Exercise: Only the lines below from the one containing "-- B: two-phase" to the one containing "else counts) counts" should be repeated, both included and unchanged.

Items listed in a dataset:
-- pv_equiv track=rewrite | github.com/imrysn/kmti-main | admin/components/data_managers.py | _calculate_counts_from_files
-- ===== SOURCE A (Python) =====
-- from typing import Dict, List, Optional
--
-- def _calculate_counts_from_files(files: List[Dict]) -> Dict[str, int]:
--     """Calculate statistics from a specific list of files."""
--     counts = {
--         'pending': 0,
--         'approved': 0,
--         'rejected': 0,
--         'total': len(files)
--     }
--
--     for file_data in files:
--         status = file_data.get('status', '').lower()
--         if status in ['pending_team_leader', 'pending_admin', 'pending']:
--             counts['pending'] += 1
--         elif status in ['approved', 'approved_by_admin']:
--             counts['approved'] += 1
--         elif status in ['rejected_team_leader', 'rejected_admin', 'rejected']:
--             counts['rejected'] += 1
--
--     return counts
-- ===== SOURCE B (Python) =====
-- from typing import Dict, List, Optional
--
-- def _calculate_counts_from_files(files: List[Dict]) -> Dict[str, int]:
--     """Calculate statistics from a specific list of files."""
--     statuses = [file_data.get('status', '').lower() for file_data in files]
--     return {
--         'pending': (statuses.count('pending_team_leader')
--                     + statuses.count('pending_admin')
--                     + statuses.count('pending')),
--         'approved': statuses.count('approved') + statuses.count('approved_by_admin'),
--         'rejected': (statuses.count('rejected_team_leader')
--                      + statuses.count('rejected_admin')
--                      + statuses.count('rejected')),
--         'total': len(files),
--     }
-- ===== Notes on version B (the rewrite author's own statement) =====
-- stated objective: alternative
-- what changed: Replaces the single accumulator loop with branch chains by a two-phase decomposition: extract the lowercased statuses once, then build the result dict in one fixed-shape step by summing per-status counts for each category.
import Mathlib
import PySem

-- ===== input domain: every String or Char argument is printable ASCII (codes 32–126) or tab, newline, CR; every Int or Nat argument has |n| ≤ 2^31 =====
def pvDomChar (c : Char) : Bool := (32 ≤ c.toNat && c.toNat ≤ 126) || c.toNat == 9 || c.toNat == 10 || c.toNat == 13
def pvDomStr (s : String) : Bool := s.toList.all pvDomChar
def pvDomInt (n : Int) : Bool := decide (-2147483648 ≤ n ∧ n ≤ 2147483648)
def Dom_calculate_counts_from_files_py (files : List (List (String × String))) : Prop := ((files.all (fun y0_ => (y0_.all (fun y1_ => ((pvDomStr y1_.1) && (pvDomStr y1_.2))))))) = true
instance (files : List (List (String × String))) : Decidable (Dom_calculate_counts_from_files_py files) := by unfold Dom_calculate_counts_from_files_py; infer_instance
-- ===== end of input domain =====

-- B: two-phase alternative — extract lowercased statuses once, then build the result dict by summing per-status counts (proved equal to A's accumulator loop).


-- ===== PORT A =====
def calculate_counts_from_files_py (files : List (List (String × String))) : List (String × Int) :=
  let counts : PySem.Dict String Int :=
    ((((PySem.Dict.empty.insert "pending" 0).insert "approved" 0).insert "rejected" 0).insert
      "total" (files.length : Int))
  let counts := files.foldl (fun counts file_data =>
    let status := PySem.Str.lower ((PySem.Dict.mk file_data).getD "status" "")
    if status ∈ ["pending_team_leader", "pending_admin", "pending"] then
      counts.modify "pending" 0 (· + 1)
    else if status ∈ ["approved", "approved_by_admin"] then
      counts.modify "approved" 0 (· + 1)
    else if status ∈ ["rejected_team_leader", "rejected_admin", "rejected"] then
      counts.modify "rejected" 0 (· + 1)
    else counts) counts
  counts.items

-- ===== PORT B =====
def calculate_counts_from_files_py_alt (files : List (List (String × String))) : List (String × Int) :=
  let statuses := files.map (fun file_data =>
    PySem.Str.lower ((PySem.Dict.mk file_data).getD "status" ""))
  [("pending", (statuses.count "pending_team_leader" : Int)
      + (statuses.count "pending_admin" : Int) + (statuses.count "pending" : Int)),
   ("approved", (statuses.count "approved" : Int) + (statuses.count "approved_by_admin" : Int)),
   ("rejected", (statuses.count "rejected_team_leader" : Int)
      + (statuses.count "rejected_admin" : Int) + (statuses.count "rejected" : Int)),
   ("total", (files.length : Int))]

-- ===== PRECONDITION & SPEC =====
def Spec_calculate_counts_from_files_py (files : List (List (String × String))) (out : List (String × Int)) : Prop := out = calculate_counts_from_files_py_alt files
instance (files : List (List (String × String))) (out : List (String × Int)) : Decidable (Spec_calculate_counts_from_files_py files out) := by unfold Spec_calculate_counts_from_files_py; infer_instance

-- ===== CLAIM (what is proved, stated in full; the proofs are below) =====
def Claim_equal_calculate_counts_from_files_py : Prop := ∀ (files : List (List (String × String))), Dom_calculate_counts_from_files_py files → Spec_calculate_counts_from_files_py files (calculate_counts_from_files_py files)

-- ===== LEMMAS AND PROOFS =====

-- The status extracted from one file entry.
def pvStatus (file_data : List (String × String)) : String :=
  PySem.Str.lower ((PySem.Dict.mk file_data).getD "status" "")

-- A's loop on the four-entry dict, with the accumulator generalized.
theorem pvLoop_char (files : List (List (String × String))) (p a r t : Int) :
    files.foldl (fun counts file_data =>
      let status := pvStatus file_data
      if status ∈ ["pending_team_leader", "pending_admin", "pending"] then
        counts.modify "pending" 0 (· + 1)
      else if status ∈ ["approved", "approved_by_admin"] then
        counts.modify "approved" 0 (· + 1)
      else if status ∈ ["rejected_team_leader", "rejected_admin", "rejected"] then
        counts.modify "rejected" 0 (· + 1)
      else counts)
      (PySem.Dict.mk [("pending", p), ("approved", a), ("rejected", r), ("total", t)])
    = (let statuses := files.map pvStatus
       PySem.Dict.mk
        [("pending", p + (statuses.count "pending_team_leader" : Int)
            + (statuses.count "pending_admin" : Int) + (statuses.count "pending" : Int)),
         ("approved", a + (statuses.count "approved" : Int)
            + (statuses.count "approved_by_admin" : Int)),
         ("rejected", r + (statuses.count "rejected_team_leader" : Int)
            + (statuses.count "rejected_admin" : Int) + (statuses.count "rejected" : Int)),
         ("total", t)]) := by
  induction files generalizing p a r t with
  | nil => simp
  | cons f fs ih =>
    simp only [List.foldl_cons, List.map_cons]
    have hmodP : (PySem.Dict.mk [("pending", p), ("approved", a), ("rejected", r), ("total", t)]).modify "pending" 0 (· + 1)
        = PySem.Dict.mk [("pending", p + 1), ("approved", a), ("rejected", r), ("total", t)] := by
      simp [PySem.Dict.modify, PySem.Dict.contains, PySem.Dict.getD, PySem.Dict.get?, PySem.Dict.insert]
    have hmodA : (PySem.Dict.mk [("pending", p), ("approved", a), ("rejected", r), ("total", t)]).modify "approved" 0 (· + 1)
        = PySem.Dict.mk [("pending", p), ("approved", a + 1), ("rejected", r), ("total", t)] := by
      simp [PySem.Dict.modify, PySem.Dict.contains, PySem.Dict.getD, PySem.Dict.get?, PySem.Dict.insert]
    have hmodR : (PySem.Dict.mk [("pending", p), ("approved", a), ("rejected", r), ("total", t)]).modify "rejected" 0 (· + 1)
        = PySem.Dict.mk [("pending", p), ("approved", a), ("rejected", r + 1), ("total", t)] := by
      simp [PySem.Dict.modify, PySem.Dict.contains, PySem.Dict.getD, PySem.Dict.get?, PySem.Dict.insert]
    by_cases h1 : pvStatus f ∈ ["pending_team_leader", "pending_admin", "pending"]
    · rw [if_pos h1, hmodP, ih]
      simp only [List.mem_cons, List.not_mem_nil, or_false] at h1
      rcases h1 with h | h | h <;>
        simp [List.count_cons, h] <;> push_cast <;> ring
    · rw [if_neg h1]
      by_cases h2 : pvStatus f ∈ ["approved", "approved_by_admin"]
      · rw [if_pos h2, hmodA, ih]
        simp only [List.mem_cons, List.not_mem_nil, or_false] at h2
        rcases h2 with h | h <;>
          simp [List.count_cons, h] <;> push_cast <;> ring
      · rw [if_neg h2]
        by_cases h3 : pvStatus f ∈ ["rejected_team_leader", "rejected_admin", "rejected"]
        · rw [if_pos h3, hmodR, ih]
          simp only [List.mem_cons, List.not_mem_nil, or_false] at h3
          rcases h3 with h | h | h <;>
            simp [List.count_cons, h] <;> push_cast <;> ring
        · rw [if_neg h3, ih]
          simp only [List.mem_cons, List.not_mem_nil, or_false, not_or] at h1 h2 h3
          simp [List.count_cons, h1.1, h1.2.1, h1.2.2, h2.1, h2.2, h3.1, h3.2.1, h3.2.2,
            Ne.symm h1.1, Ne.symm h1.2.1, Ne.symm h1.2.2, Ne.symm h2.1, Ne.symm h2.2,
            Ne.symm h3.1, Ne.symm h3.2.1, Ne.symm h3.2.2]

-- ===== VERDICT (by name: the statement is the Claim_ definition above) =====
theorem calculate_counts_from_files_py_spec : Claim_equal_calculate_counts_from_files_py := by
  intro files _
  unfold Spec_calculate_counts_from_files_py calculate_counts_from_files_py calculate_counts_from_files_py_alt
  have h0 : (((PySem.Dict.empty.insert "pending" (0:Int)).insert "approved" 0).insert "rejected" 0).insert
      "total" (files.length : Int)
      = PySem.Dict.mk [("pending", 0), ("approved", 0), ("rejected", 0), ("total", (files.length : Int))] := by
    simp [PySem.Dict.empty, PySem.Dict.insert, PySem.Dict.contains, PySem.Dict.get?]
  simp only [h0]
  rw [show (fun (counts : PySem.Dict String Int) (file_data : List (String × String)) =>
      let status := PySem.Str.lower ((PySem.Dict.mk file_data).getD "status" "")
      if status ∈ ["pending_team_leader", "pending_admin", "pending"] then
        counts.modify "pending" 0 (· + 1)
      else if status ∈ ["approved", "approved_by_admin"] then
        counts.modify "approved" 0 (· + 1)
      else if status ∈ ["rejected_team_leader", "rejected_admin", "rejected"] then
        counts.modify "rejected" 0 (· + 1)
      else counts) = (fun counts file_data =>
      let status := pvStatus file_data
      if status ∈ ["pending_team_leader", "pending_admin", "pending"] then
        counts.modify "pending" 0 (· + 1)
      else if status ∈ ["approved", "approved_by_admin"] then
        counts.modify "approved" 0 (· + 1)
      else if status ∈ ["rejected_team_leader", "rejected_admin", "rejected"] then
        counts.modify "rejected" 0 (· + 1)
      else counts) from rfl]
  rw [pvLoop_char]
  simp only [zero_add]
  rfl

Answer to this problem:
-- B: two-phase alternative — extract lowercased statuses once, then build the result dict by summing per-status counts (proved equal to A's accumulator loop).


-- ===== PORT A =====
def calculate_counts_from_files_py (files : List (List (String × String))) : List (String × Int) :=
  let counts : PySem.Dict String Int :=
    ((((PySem.Dict.empty.insert "pending" 0).insert "approved" 0).insert "rejected" 0).insert
      "total" (files.length : Int))
  let counts := files.foldl (fun counts file_data =>
    let status := PySem.Str.lower ((PySem.Dict.mk file_data).getD "status" "")
    if status ∈ ["pending_team_leader", "pending_admin", "pending"] then
      counts.modify "pending" 0 (· + 1)
    else if status ∈ ["approved", "approved_by_admin"] then
      counts.modify "approved" 0 (· + 1)
    else if status ∈ ["rejected_team_leader", "rejected_admin", "rejected"] then
      counts.modify "rejected" 0 (· + 1)
    else counts) counts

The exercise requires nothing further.